++++ INFORMATION PROVIDED

-- pv_equiv track=rewrite | github.com/illumos/illumos-gate | usr/src/tools/scripts/git-pbchk.py | iswinreserved
-- ===== SOURCE A (Python) =====
-- def iswinreserved(name):
--     reserved = [
--         'con', 'prn', 'aux', 'nul',
--         'com1', 'com2', 'com3', 'com4', 'com5',
--         'com6', 'com7', 'com8', 'com9', 'com0',
--         'lpt1', 'lpt2', 'lpt3', 'lpt4', 'lpt5',
--         'lpt6', 'lpt7', 'lpt8', 'lpt9', 'lpt0' ]
--     l = name.lower()
--     for r in reserved:
--         if l == r or l.startswith(r+"."):
--             return True
--     return False
-- ===== SOURCE B (Python) =====
-- def iswinreserved(name):
--     l = name.lower()
--     dot = l.find('.')
--     base = l if dot < 0 else l[:dot]
--     return (base in ('con', 'prn', 'aux', 'nul')
--             or (len(base) == 4 and base[:3] in ('com', 'lpt')
--                 and base[3] in '0123456789'))
-- ===== Notes on version B (the rewrite author's own statement) =====
-- stated objective: alternative
-- what changed: B extracts the base name before the first dot once and classifies it by a structural pattern (one of the four 3-letter names, or a 'com'/'lpt' prefix followed by one digit) instead of A's scan over the 24-entry reserved list with an equality and a startswith test per entry.
import Mathlib
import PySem

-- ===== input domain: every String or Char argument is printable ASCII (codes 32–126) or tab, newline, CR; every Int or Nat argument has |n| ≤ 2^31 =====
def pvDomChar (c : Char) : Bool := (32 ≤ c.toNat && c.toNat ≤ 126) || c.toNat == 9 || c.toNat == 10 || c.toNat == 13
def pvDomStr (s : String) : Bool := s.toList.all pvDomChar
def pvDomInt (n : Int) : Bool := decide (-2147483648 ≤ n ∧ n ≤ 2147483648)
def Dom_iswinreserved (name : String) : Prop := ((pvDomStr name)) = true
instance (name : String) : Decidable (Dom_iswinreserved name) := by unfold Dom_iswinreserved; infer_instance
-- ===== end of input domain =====

-- B classifies the base name before the first dot by a structural pattern
-- (four literal names, or 'com'/'lpt' plus one digit) instead of A's
-- per-entry equality/startswith scan over the 24-name list (alternative).

-- ===== PORT A =====
-- A's local list of reserved names.
def pvReservedA : List String :=
  ["con", "prn", "aux", "nul",
   "com1", "com2", "com3", "com4", "com5",
   "com6", "com7", "com8", "com9", "com0",
   "lpt1", "lpt2", "lpt3", "lpt4", "lpt5",
   "lpt6", "lpt7", "lpt8", "lpt9", "lpt0"]

-- for r in reserved: if l == r or l.startswith(r+"."): return True  /  return False
def iswinreserved (name : String) : Bool :=
  let l := PySem.Str.lower name
  pvReservedA.any (fun r => l == r || PySem.Str.startswith l (r ++ "."))

-- ===== PORT B =====
-- l = name.lower(); dot = l.find('.'); base = l if dot < 0 else l[:dot]
-- base in ('con','prn','aux','nul') or (len(base)==4 and base[:3] in ('com','lpt') and base[3] in '0123456789')
def iswinreserved_alt (name : String) : Bool :=
  let l := PySem.Str.lower name
  let dot := PySem.Str.find l "."
  let base := if dot < 0 then l else PySem.Str.slice l none (some dot)
  ["con", "prn", "aux", "nul"].contains base
  || (PySem.Str.len base == 4
      && ["com", "lpt"].contains (PySem.Str.slice base none (some 3))
      && (match PySem.Str.pyGet? base 3 with
          | some c => PySem.Str.isIn (String.ofList [c]) "0123456789"
          | none => false))

-- ===== PRECONDITION & SPEC =====
def Spec_iswinreserved (name : String) (out : Bool) : Prop := out = iswinreserved_alt name
instance (name : String) (out : Bool) : Decidable (Spec_iswinreserved name out) := by unfold Spec_iswinreserved; infer_instance

-- ===== CLAIM (what is proved, stated in full; the proofs are below) =====
def Claim_equal_iswinreserved : Prop := ∀ (name : String), Dom_iswinreserved name → Spec_iswinreserved name (iswinreserved name)

-- ===== LEMMAS AND PROOFS =====

-- the char-level base name computed by B
def pvBase (cs : List Char) : List Char :=
  if PySem.Chars.find cs ['.'] < 0 then cs
  else PySem.List.slice cs none (some (PySem.Chars.find cs ['.']))

theorem pv_infix_of_mem {c : Char} {l : List Char} (h : c ∈ l) : [c] <:+: l := by
  obtain ⟨s, t, rfl⟩ := List.append_of_mem h
  exact ⟨s, t, by simp⟩

-- core: A's per-name test (equality or startswith r+'.') iff the base name equals r
theorem pv_key (cs rs : List Char) (hr : '.' ∉ rs) :
    (cs = rs ∨ (rs ++ ['.']) <+: cs) ↔ pvBase cs = rs := by
  by_cases hneg : PySem.Chars.find cs ['.'] < 0
  · have hm1 : PySem.Chars.find cs ['.'] = -1 := by
      have := PySem.Chars.neg_one_le_find cs ['.']
      omega
    have hnd : ¬ ['.'] <:+: cs := (PySem.Chars.find_eq_neg_one_iff cs ['.']).mp hm1
    have hdot : '.' ∉ cs := fun h => hnd (pv_infix_of_mem h)
    simp only [pvBase, if_pos hneg]
    constructor
    · rintro (rfl | h)
      · rfl
      · exact absurd (h.sublist.subset (by simp)) hdot
    · exact fun h => Or.inl h
  · have h0 : 0 ≤ PySem.Chars.find cs ['.'] := by omega
    have hinf : ['.'] <:+: cs := (PySem.Chars.find_nonneg_iff cs ['.']).mp h0
    set n := PySem.Chars.find cs ['.'] with hn
    have hne : PySem.Chars.findFrom cs ['.'] 0 none ≠ -1 := by
      rw [PySem.Chars.findFrom_zero]; omega
    have hspec := PySem.Chars.findFrom_natCast_spec cs ['.'] 0 (by omega) hne
    simp only [Nat.cast_zero, PySem.Chars.findFrom_zero, ← hn] at hspec
    obtain ⟨-, hpre, hmin⟩ := hspec
    obtain ⟨t, ht⟩ : ∃ t, cs.drop n.toNat = '.' :: t := by
      obtain ⟨w, hw⟩ := hpre
      exact ⟨w, hw.symm⟩
    have hdotcs : '.' ∈ cs := by
      have : '.' ∈ cs.drop n.toNat := by rw [ht]; simp
      exact List.mem_of_mem_drop this
    simp only [pvBase, if_neg hneg, ← hn, PySem.List.slice_to cs h0]
    constructor
    · rintro (rfl | h)
      · exact absurd hdotcs hr
      · have hlen : rs.length = n.toNat := by
          rcases lt_trichotomy rs.length n.toNat with hlt | heq | hgt
          · exfalso
            apply hmin rs.length (by omega) hlt
            obtain ⟨w, hw⟩ := h
            rw [← hw, List.append_assoc, List.drop_append_of_le_length le_rfl]
            simp
          · exact heq
          · exfalso
            obtain ⟨w, hw⟩ := h
            have hdrop : cs.drop n.toNat = rs.drop n.toNat ++ (['.'] ++ w) := by
              rw [← hw, List.append_assoc, List.drop_append_of_le_length (by omega)]
            rw [ht] at hdrop
            have hrs : rs.drop n.toNat = rs[n.toNat] :: rs.drop (n.toNat + 1) :=
              List.drop_eq_getElem_cons hgt
            rw [hrs, List.cons_append] at hdrop
            injection hdrop with h1 _
            exact hr (by rw [h1]; exact List.getElem_mem hgt)
        obtain ⟨w, hw⟩ := h
        rw [← hw, List.append_assoc, ← hlen, List.take_left]
    · rintro rfl
      refine Or.inr ⟨t, ?_⟩
      calc cs.take n.toNat ++ ['.'] ++ t
          = cs.take n.toNat ++ ('.' :: t) := by simp
        _ = cs.take n.toNat ++ cs.drop n.toNat := by rw [ht]
        _ = cs := List.take_append_drop _ _

-- every reserved name is dot-free
theorem pv_reserved_nodot : ∀ r ∈ pvReservedA, '.' ∉ r.toList := by decide

-- membership of a string in the 24-name list iff B's pattern holds of it
theorem pv_pattern (s : String) :
    pvReservedA.contains s =
    (["con", "prn", "aux", "nul"].contains s
     || (PySem.Str.len s == 4
         && ["com", "lpt"].contains (PySem.Str.slice s none (some 3))
         && (match PySem.Str.pyGet? s 3 with
             | some c => PySem.Str.isIn (String.ofList [c]) "0123456789"
             | none => false))) := by
  rw [Bool.eq_iff_iff, List.contains_iff_mem, Bool.or_eq_true, List.contains_iff_mem]
  constructor
  · intro h
    fin_cases h <;> decide
  · rintro (h4 | hpat)
    · fin_cases h4 <;> decide
    · rw [Bool.and_eq_true, Bool.and_eq_true] at hpat
      obtain ⟨⟨hlen, htake⟩, hd⟩ := hpat
      have hlen4 : s.toList.length = 4 := by
        have h2 := beq_iff_eq.mp hlen
        simp at h2 ⊢
        omega
      obtain ⟨a, b, c, d, hlist⟩ : ∃ a b c d, s.toList = [a, b, c, d] := by
        rcases h : s.toList with _ | ⟨a, _ | ⟨b, _ | ⟨c, _ | ⟨d, _ | ⟨e, t⟩⟩⟩⟩⟩ <;>
          first
            | exact ⟨_, _, _, _, rfl⟩
            | exact ⟨_, _, _, _, h⟩
            | (exfalso; simp [h] at hlen4)
      have htake3 : (PySem.Str.slice s none (some 3)).toList = [a, b, c] := by
        simp [PySem.Str.toList_slice, PySem.List.slice_to, hlist]
      have hget : PySem.Str.pyGet? s 3 = some d := by
        simp [hlist, PySem.List.pyGet?, PySem.List.pyIdx?]
      rw [hget] at hd
      have hd' : PySem.Str.isIn (String.ofList [d]) "0123456789" = true := hd
      rw [PySem.Str.isIn_eq] at hd'
      have hdmem : d ∈ ['0','1','2','3','4','5','6','7','8','9'] := by
        have hm : d ∈ "0123456789".toList :=
          ((PySem.Chars.isIn_iff_infix _ _).mp (by simpa using hd')).sublist.subset (by simp)
        rw [(by decide : "0123456789".toList = ['0','1','2','3','4','5','6','7','8','9'])] at hm
        exact hm
      have habc : [a, b, c] = "com".toList ∨ [a, b, c] = "lpt".toList := by
        have hm := List.contains_iff_mem.mp htake
        simp only [List.mem_cons, List.not_mem_nil, or_false] at hm
        rcases hm with h | h
        · left; rw [← htake3, h]
        · right; rw [← htake3, h]
      have hs : s = String.ofList s.toList := (String.ofList_toList).symm
      rcases habc with habc | habc
      · have hlist2 : s.toList = "com".toList ++ [d] := by
          rw [hlist, show [a, b, c, d] = [a, b, c] ++ [d] from rfl, habc]
        fin_cases hdmem <;> (rw [hs, hlist2]; decide)
      · have hlist2 : s.toList = "lpt".toList ++ [d] := by
          rw [hlist, show [a, b, c, d] = [a, b, c] ++ [d] from rfl, habc]
        fin_cases hdmem <;> (rw [hs, hlist2]; decide)

-- A equals 'base ∈ reserved'
theorem pv_A_eq_contains (name : String) :
    iswinreserved name =
      pvReservedA.contains
        (let l := PySem.Str.lower name
         if PySem.Str.find l "." < 0 then l
         else PySem.Str.slice l none (some (PySem.Str.find l "."))) := by
  unfold iswinreserved
  rw [Bool.eq_iff_iff, List.any_eq_true, List.contains_iff_mem]
  set l := PySem.Str.lower name with hl
  constructor
  · rintro ⟨r, hrmem, hr⟩
    have hnd := pv_reserved_nodot r hrmem
    have := (pv_key l.toList r.toList hnd).mp ?_
    · have hbase : (if PySem.Str.find l "." < 0 then l
            else PySem.Str.slice l none (some (PySem.Str.find l "."))) = r := by
        apply String.toList_inj.mp
        rw [← this]
        unfold pvBase
        by_cases h : PySem.Chars.find l.toList ['.'] < 0
        · simp [h]
        · simp [h, PySem.Str.toList_slice]
      rw [hbase]; exact hrmem
    · rcases Bool.or_eq_true_iff.mp hr with h | h
      · exact Or.inl (by simpa [String.toList_inj] using (beq_iff_eq.mp h))
      · refine Or.inr ?_
        have := (PySem.Chars.startswith_iff (l.toList) ((r ++ ".").toList)).mp
          (by simpa [PySem.Str.startswith_eq] using h)
        simpa using this
  · intro hmem
    set base := (if PySem.Str.find l "." < 0 then l
        else PySem.Str.slice l none (some (PySem.Str.find l "."))) with hbase
    refine ⟨base, hmem, ?_⟩
    have hnd := pv_reserved_nodot base hmem
    have hb : pvBase l.toList = base.toList := by
      unfold pvBase
      rw [hbase]
      by_cases h : PySem.Chars.find l.toList ['.'] < 0
      · simp [h]
      · simp [h, PySem.Str.toList_slice]
    have := (pv_key l.toList base.toList hnd).mpr hb
    rcases this with h | h
    · exact Bool.or_eq_true_iff.mpr (Or.inl (beq_iff_eq.mpr (String.toList_inj.mp h)))
    · refine Bool.or_eq_true_iff.mpr (Or.inr ?_)
      rw [PySem.Str.startswith_eq]
      exact (PySem.Chars.startswith_iff _ _).mpr (by simpa using h)

-- ===== VERDICT (by name: the statement is the Claim_ definition above) =====
theorem iswinreserved_spec : Claim_equal_iswinreserved := by
  intro name _
  unfold Spec_iswinreserved iswinreserved_alt
  rw [pv_A_eq_contains name, pv_pattern]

++++++++

*PROBLEM DESCRIPTION:* Only the lines above from the one with "obtain ⟨-, hpre, hmin⟩ := hspec" up to and including the one with "rw [ht] at hdrop" should be repeated, exactly as written.

*TASK OUTPUT:*
    obtain ⟨-, hpre, hmin⟩ := hspec
    obtain ⟨t, ht⟩ : ∃ t, cs.drop n.toNat = '.' :: t := by
      obtain ⟨w, hw⟩ := hpre
      exact ⟨w, hw.symm⟩
    have hdotcs : '.' ∈ cs := by
      have : '.' ∈ cs.drop n.toNat := by rw [ht]; simp
      exact List.mem_of_mem_drop this
    simp only [pvBase, if_neg hneg, ← hn, PySem.List.slice_to cs h0]
    constructor
    · rintro (rfl | h)
      · exact absurd hdotcs hr
      · have hlen : rs.length = n.toNat := by
          rcases lt_trichotomy rs.length n.toNat with hlt | heq | hgt
          · exfalso
            apply hmin rs.length (by omega) hlt
            obtain ⟨w, hw⟩ := h
            rw [← hw, List.append_assoc, List.drop_append_of_le_length le_rfl]
            simp
          · exact heq
          · exfalso
            obtain ⟨w, hw⟩ := h
            have hdrop : cs.drop n.toNat = rs.drop n.toNat ++ (['.'] ++ w) := by
              rw [← hw, List.append_assoc, List.drop_append_of_le_length (by omega)]
            rw [ht] at hdrop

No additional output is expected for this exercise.